_About this task:_
Beneath this instruction is a block of data; output from it exactly the lines that run from the one containing "def vEq (m : List" through the one containing "exact ih (a + 1) (by omega) (by omega)", inclusive.

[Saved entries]

Segment Open

-- pv_equiv track=rewrite | github.com/zaidsaeed/Personal-Projects | Extensive 2-D list practice.py | v_check
-- ===== SOURCE A (Python) =====
-- def v_check(m): #checks from down to up
--     '''(2D List) --> 1Dlist/ 2D list
--     This function takes in a matrix as input
--     and returns four numbers if there is an
--     arithmetic progression in any of the matrix's columns.
--     If no arithmetic progression is detected horizontally, then
--     the inputted list is returned for further examinning.'''
--     if len(m) < 5:
--         return m
--     l = []
--     row = len(m)
--     column = len(m[0])
--     for i in range(0,column):
--         for j in range(0,row-4):
--             s1 = m[j+4][i] - m[j+3][i]
--             s2 = m[j+3][i] - m[j+2][i]
--             s3 = m[j+2][i] - m[j+1][i]
--             s4 = m[j+1][i] - m[j][i]
--             if s1 == s2 == s3 == s4:
--                 for s in range(0,4):
--                     l.append([s+j, m[s+j].index(m[s+j][i])])
--                 return l
--     return m
-- ===== SOURCE B (Python) =====
-- def v_check(m):
--     if len(m) < 5:
--         return m
--     for i in range(len(m[0])):
--         col = [r[i] for r in m]
--         diffs = [col[k + 1] - col[k] for k in range(len(col) - 1)]
--         streak = 1
--         for k in range(1, len(diffs)):
--             if diffs[k] == diffs[k - 1]:
--                 streak += 1
--                 if streak == 4:
--                     j = k - 3
--                     return [[j + s, m[j + s].index(m[j + s][i])] for s in range(4)]
--             else:
--                 streak = 1
--     return m
-- ===== Notes on version B (the rewrite author's own statement) =====
-- stated objective: alternative
-- what changed: Per column, B builds the list of consecutive differences once and scans it with a running streak counter of equal adjacent differences (returning when the streak reaches 4), instead of A's inner loop that recomputes four differences for every window start.
-- outside the precondition, e.g. on v_check([[1], [2], [3], [4], [5], []]): A returns [[0, 0], [1, 0], [2, 0], [3, 0]], B raises IndexError
import Mathlib
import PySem

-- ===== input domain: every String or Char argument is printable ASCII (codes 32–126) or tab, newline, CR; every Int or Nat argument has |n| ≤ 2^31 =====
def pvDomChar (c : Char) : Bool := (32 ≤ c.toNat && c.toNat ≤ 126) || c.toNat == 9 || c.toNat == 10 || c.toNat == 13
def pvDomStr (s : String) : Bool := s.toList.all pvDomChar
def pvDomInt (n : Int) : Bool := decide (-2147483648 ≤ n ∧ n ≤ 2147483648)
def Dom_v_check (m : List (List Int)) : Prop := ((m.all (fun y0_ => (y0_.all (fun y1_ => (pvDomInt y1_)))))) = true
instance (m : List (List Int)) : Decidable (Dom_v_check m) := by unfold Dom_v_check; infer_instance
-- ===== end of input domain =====

-- B replaces A's recompute-four-differences window loop by a per-column difference table
-- scanned once with a streak counter (alternative decomposition, same cost).


-- ===== PORT A =====
-- the four entries appended in A's inner 'for s in range(0,4)' loop (list.index = PySem.List.index?;
-- the element is present under Pre_, so .getD 0 is exact there)
def vEntryA (m : List (List Int)) (i j s : Nat) : List Int :=
  [((s + j : Nat) : Int),
   (((PySem.List.index? (m.getD (s + j) []) ((m.getD (s + j) []).getD i 0)).getD 0 : Nat) : Int)]

def vEntriesA (m : List (List Int)) (i j : Nat) : List (List Int) :=
  (List.range 4).foldl (fun l s => l ++ [vEntryA m i j s]) []

-- A's condition s1 == s2 == s3 == s4 (indexing m[x][i] is exact under Pre_, where all reads are in range)
def vCondA (m : List (List Int)) (i j : Nat) : Bool :=
  let g := fun k => (m.getD k []).getD i 0
  decide (g (j+4) - g (j+3) = g (j+3) - g (j+2)) &&
  decide (g (j+3) - g (j+2) = g (j+2) - g (j+1)) &&
  decide (g (j+2) - g (j+1) = g (j+1) - g j)

-- inner 'for j in range(0, row-4)' with early return of j
def vInnerA (m : List (List Int)) (i : Nat) : List Nat → Option Nat
  | [] => none
  | j :: js => if vCondA m i j then some j else vInnerA m i js

-- outer 'for i in range(0, column)' with early return of l
def vOuterA (m : List (List Int)) : List Nat → Option (List (List Int))
  | [] => none
  | i :: is =>
    match vInnerA m i (List.range (m.length - 4)) with
    | some j => some (vEntriesA m i j)
    | none => vOuterA m is

def v_check (m : List (List Int)) : List (List Int) :=
  if m.length < 5 then m
  else
    match vOuterA m (List.range (m.getD 0 []).length) with
    | some l => l
    | none => m

-- ===== PORT B =====
-- col = [r[i] for r in m]  (r[i] exact under Pre_)
def vColB (m : List (List Int)) (i : Nat) : List Int :=
  m.map (fun r => r.getD i 0)

-- diffs = [col[k+1] - col[k] for k in range(len(col)-1)]
def vDiffsB (c : List Int) : List Int :=
  (List.range (c.length - 1)).map (fun k => c.getD (k + 1) 0 - c.getD k 0)

-- the returned comprehension [[j+s, m[j+s].index(m[j+s][i])] for s in range(4)]
def vEntriesB (m : List (List Int)) (i j : Nat) : List (List Int) :=
  (List.range 4).map (fun s =>
    [((j + s : Nat) : Int),
     (((PySem.List.index? (m.getD (j + s) []) ((m.getD (j + s) []).getD i 0)).getD 0 : Nat) : Int)])

-- 'for k in range(1, len(diffs))' with the streak accumulator
def vScanB (d : List Int) : List Nat → Nat → Option Nat
  | [], _ => none
  | k :: ks, streak =>
    if d.getD k 0 = d.getD (k - 1) 0 then
      if streak + 1 = 4 then some (k - 3) else vScanB d ks (streak + 1)
    else vScanB d ks 1

def vOuterB (m : List (List Int)) : List Nat → Option (List (List Int))
  | [] => none
  | i :: is =>
    let d := vDiffsB (vColB m i)
    match vScanB d (List.range' 1 (d.length - 1)) 1 with
    | some j => some (vEntriesB m i j)
    | none => vOuterB m is

def v_check_alt (m : List (List Int)) : List (List Int) :=
  if m.length < 5 then m
  else
    match vOuterB m (List.range (m.headD []).length) with
    | some l => l
    | none => m

-- ===== PRECONDITION & SPEC =====
-- Pre_ excludes ragged matrices with ≥5 rows in which some row is shorter than row 0: there the
-- Python programs index past a row's end and (in general) raise IndexError; on the few such inputs
-- where A still returns (a progression found before the short row's column is reached) B raises.
def Pre_v_check (m : List (List Int)) : Prop :=
  m.length < 5 ∨ ∀ r ∈ m, (m.headD []).length ≤ r.length
instance (m : List (List Int)) : Decidable (Pre_v_check m) := by unfold Pre_v_check; infer_instance

def pvWitness_v_check : List (List Int) := [[1], [2], [3], [4], [6]]

def Spec_v_check (m : List (List Int)) (out : List (List Int)) : Prop := out = v_check_alt m
instance (m : List (List Int)) (out : List (List Int)) : Decidable (Spec_v_check m out) := by unfold Spec_v_check; infer_instance

-- ===== CLAIM (what is proved, stated in full; the proofs are below) =====
def Claim_equal_v_check : Prop := ∀ (m : List (List Int)), Dom_v_check m → Pre_v_check m → Spec_v_check m (v_check m)

-- ===== LEMMAS AND PROOFS =====

-- value of column i at row k, as both ports read it
def vG (m : List (List Int)) (i k : Nat) : Int := (m.getD k []).getD i 0

-- difference of column i between rows k and k+1
def vD (m : List (List Int)) (i k : Nat) : Int := vG m i (k + 1) - vG m i k

-- 'the k-th difference equals the (k-1)-st'
def vEq (m : List (List Int)) (i k : Nat) : Bool := decide (vD m i k = vD m i (k - 1))

-- A's window condition at start j, in terms of vEq
def vWin (m : List (List Int)) (i j : Nat) : Bool :=
  vEq m i (j + 3) && vEq m i (j + 2) && vEq m i (j + 1)

theorem vCondA_eq_win (m : List (List Int)) (i j : Nat) : vCondA m i j = vWin m i j := by
  simp [vCondA, vWin, vEq, vD, vG, Bool.and_assoc]

theorem vInnerA_eq_find (m : List (List Int)) (i : Nat) (L : List Nat) :
    vInnerA m i L = L.find? (vCondA m i) := by
  induction L with
  | nil => rfl
  | cons j js ih => by_cases h : vCondA m i j <;> simp [vInnerA, List.find?, h, ih]

theorem find?_congr' {p q : Nat → Bool} (L : List Nat) (h : ∀ x ∈ L, p x = q x) :
    L.find? p = L.find? q := by
  induction L with
  | nil => rfl
  | cons a l ih =>
    have ha := h a (by simp)
    by_cases hp : p a
    · simp [List.find?, hp, ha ▸ hp]
    · have : q a = false := by rw [← ha]; simpa using hp
      simp [List.find?, hp, this, ih (fun x hx => h x (by simp [hx]))]

theorem find?_range'_eq_some {p : Nat → Bool} (j : Nat) (hp : p j = true)
    (hmin : ∀ t, t < j → p t = false) :
    ∀ c a, a ≤ j → j < a + c → (List.range' a c).find? p = some j := by
  intro c
  induction c with
  | zero => intro a h1 h2; omega
  | succ c ih =>
    intro a h1 h2
    rw [List.range'_succ]
    by_cases ha : a = j
    · subst ha; rw [List.find?_cons_of_pos hp]
    · have hpa : p a = false := hmin a (by omega)
      rw [List.find?_cons_of_neg (by simp [hpa])]
      exact ih (a + 1) (by omega) (by omega)

theorem colB_getD (m : List (List Int)) (i k : Nat) :
    (vColB m i)[k]?.getD 0 = vG m i k := by
  cases h : m[k]? with
  | none => simp [vColB, vG, List.getD, List.getElem?_map, h]
  | some r => simp [vColB, vG, List.getD, List.getElem?_map, h]

theorem diffsB_getD (m : List (List Int)) (i k : Nat) (hk : k < m.length - 1) :
    (vDiffsB (vColB m i)).getD k 0 = vD m i k := by
  have hlen : (vColB m i).length = m.length := by simp [vColB]
  have hk' : k < (vColB m i).length - 1 := by omega
  simp [vDiffsB, List.getD, List.getElem?_map, List.getElem?_range hk', vD, colB_getD]

theorem diffsB_length (m : List (List Int)) (i : Nat) :
    (vDiffsB (vColB m i)).length = m.length - 1 := by
  simp [vDiffsB, vColB]

-- the core invariant of B's streak scan: it finds exactly the first window start
theorem scan_spec (m : List (List Int)) (i : Nat) :
    ∀ (c k0 s : Nat),
      1 ≤ s → s ≤ 3 → s ≤ k0 →
      k0 + c ≤ m.length - 1 →
      (∀ t, 1 ≤ t → t < s → vEq m i (k0 - t) = true) →
      (s < 3 → k0 = s ∨ vEq m i (k0 - s) = false) →
      (∀ j, j + 3 < k0 → vWin m i j = false) →
      vScanB (vDiffsB (vColB m i)) (List.range' k0 c) s =
        (List.range (k0 + c - 3)).find? (vWin m i) := by
  intro c
  induction c with
  | zero =>
    intro k0 s _ _ _ _ _ _ hnw
    have hz : vScanB (vDiffsB (vColB m i)) (List.range' k0 0) s = none := rfl
    rw [hz]
    symm
    rw [List.find?_eq_none]
    intro j hj
    have hj3 : j + 3 < k0 := by
      have := List.mem_range.mp hj
      omega
    simp [hnw j hj3]
  | succ c ih =>
    intro k0 s hs1 hs3 hsk hbound hback hneg hnw
    rw [List.range'_succ]
    simp only [vScanB]
    have hEqIff : ((vDiffsB (vColB m i)).getD k0 0 = (vDiffsB (vColB m i)).getD (k0 - 1) 0)
        ↔ vEq m i k0 = true := by
      rw [diffsB_getD m i k0 (by omega), diffsB_getD m i (k0 - 1) (by omega)]
      simp [vEq]
    by_cases hb : (vDiffsB (vColB m i)).getD k0 0 = (vDiffsB (vColB m i)).getD (k0 - 1) 0
    · have heq : vEq m i k0 = true := hEqIff.mp hb
      rw [if_pos hb]
      by_cases hs : s + 1 = 4
      · -- streak reaches 4: first window starts at k0 - 3
        have hs3' : s = 3 := by omega
        have hk3 : 3 ≤ k0 := by omega
        have hwin : vWin m i (k0 - 3) = true := by
          have h1 : vEq m i (k0 - 1) = true := hback 1 (by omega) (by omega)
          have h2 : vEq m i (k0 - 2) = true := hback 2 (by omega) (by omega)
          have e3 : k0 - 3 + 3 = k0 := by omega
          have e2 : k0 - 3 + 2 = k0 - 1 := by omega
          have e1 : k0 - 3 + 1 = k0 - 2 := by omega
          simp [vWin, e3, e2, e1, heq, h1, h2]
        have hmin : ∀ t, t < k0 - 3 → vWin m i t = false := fun t ht => hnw t (by omega)
        rw [if_pos hs]
        symm
        rw [List.range_eq_range']
        exact find?_range'_eq_some (k0 - 3) hwin hmin (k0 + (c + 1) - 3) 0 (by omega) (by omega)
      · rw [if_neg hs]
        have hs2 : s ≤ 2 := by omega
        have hnw' : ∀ j, j + 3 < k0 + 1 → vWin m i j = false := by
          intro j hj
          by_cases hj3 : j + 3 = k0
          · -- window ending exactly at k0 is broken by the negative part of the invariant
            have hk3 : 3 ≤ k0 := by omega
            rcases hneg (by omega) with hk | hf
            · omega
            · rcases Nat.lt_or_ge s 2 with h1 | h2
              · have hs1' : s = 1 := by omega
                have : vEq m i (j + 2) = false := by
                  have : k0 - 1 = j + 2 := by omega
                  rw [← this]; simpa [hs1'] using hf
                simp [vWin, this]
              · have hs2' : s = 2 := by omega
                have : vEq m i (j + 1) = false := by
                  have : k0 - 2 = j + 1 := by omega
                  rw [← this]; simpa [hs2'] using hf
                simp [vWin, this]
          · exact hnw j (by omega)
        have hback' : ∀ t, 1 ≤ t → t < s + 1 → vEq m i (k0 + 1 - t) = true := by
          intro t ht1 hts
          by_cases ht : t = 1
          · subst ht; simpa using heq
          · have e : k0 + 1 - t = k0 - (t - 1) := by omega
            rw [e]; exact hback (t - 1) (by omega) (by omega)
        have hneg' : s + 1 < 3 → k0 + 1 = s + 1 ∨ vEq m i (k0 + 1 - (s + 1)) = false := by
          intro h
          have hs1' : s = 1 := by omega
          rcases hneg (by omega) with hk | hf
          · left; omega
          · right
            have e : k0 + 1 - (s + 1) = k0 - s := by omega
            rw [e]; exact hf
        rw [show k0 + (c + 1) - 3 = k0 + 1 + c - 3 from by omega]
        exact ih (k0 + 1) (s + 1) (by omega) (by omega) (by omega) (by omega)
          hback' hneg' hnw'
    · rw [if_neg hb]
      have heq : vEq m i k0 = false := by
        by_contra hc
        exact hb (hEqIff.mpr (by simpa using hc))
      have hnw' : ∀ j, j + 3 < k0 + 1 → vWin m i j = false := by
        intro j hj
        by_cases hj3 : j + 3 = k0
        · rw [← hj3] at heq; simp [vWin, heq]
        · exact hnw j (by omega)
      have hneg' : (1 : Nat) < 3 → k0 + 1 = 1 ∨ vEq m i (k0 + 1 - 1) = false := by
        intro _; right; simpa using heq
      rw [show k0 + (c + 1) - 3 = k0 + 1 + c - 3 from by omega]
      exact ih (k0 + 1) 1 (by omega) (by omega) (by omega) (by omega)
        (by intro t ht1 hts; omega) hneg' hnw'

theorem entries_eq (m : List (List Int)) (i j : Nat) :
    vEntriesA m i j = vEntriesB m i j := by
  simp [vEntriesA, vEntriesB, vEntryA, List.range_succ, Nat.add_comm]

theorem inner_eq (m : List (List Int)) (i : Nat) (h5 : 5 ≤ m.length) :
    vInnerA m i (List.range (m.length - 4)) =
      vScanB (vDiffsB (vColB m i)) (List.range' 1 ((vDiffsB (vColB m i)).length - 1)) 1 := by
  rw [diffsB_length]
  rw [scan_spec m i (m.length - 1 - 1) 1 1 (by omega) (by omega) (by omega) (by omega)
    (by intro t ht1 hts; omega) (by intro _; left; rfl) (by intro j hj; omega)]
  rw [vInnerA_eq_find]
  rw [show 1 + (m.length - 1 - 1) - 3 = m.length - 4 from by omega]
  exact find?_congr' _ (fun x _ => vCondA_eq_win m i x)

theorem outer_eq (m : List (List Int)) (h5 : 5 ≤ m.length) (L : List Nat) :
    vOuterA m L = vOuterB m L := by
  induction L with
  | nil => rfl
  | cons i is ih =>
    simp only [vOuterA, vOuterB]
    rw [← inner_eq m i h5]
    cases h : vInnerA m i (List.range (m.length - 4)) with
    | none => simpa using ih
    | some j => simp [entries_eq]

-- ===== VERDICT (by name: the statement is the Claim_ definition above) =====
theorem v_check_spec : Claim_equal_v_check := by
  intro m _ _
  unfold Spec_v_check v_check v_check_alt
  by_cases h : m.length < 5
  · simp [h]
  · have h5 : 5 ≤ m.length := by omega
    have hh : m.getD 0 [] = m.headD [] := by cases m <;> rfl
    rw [if_neg h, if_neg h, hh, outer_eq m h5]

Segment Closed

_Written response:_
def vEq (m : List (List Int)) (i k : Nat) : Bool := decide (vD m i k = vD m i (k - 1))

-- A's window condition at start j, in terms of vEq
def vWin (m : List (List Int)) (i j : Nat) : Bool :=
  vEq m i (j + 3) && vEq m i (j + 2) && vEq m i (j + 1)

theorem vCondA_eq_win (m : List (List Int)) (i j : Nat) : vCondA m i j = vWin m i j := by
  simp [vCondA, vWin, vEq, vD, vG, Bool.and_assoc]

theorem vInnerA_eq_find (m : List (List Int)) (i : Nat) (L : List Nat) :
    vInnerA m i L = L.find? (vCondA m i) := by
  induction L with
  | nil => rfl
  | cons j js ih => by_cases h : vCondA m i j <;> simp [vInnerA, List.find?, h, ih]

theorem find?_congr' {p q : Nat → Bool} (L : List Nat) (h : ∀ x ∈ L, p x = q x) :
    L.find? p = L.find? q := by
  induction L with
  | nil => rfl
  | cons a l ih =>
    have ha := h a (by simp)
    by_cases hp : p a
    · simp [List.find?, hp, ha ▸ hp]
    · have : q a = false := by rw [← ha]; simpa using hp
      simp [List.find?, hp, this, ih (fun x hx => h x (by simp [hx]))]

theorem find?_range'_eq_some {p : Nat → Bool} (j : Nat) (hp : p j = true)
    (hmin : ∀ t, t < j → p t = false) :
    ∀ c a, a ≤ j → j < a + c → (List.range' a c).find? p = some j := by
  intro c
  induction c with
  | zero => intro a h1 h2; omega
  | succ c ih =>
    intro a h1 h2
    rw [List.range'_succ]
    by_cases ha : a = j
    · subst ha; rw [List.find?_cons_of_pos hp]
    · have hpa : p a = false := hmin a (by omega)
      rw [List.find?_cons_of_neg (by simp [hpa])]
      exact ih (a + 1) (by omega) (by omega)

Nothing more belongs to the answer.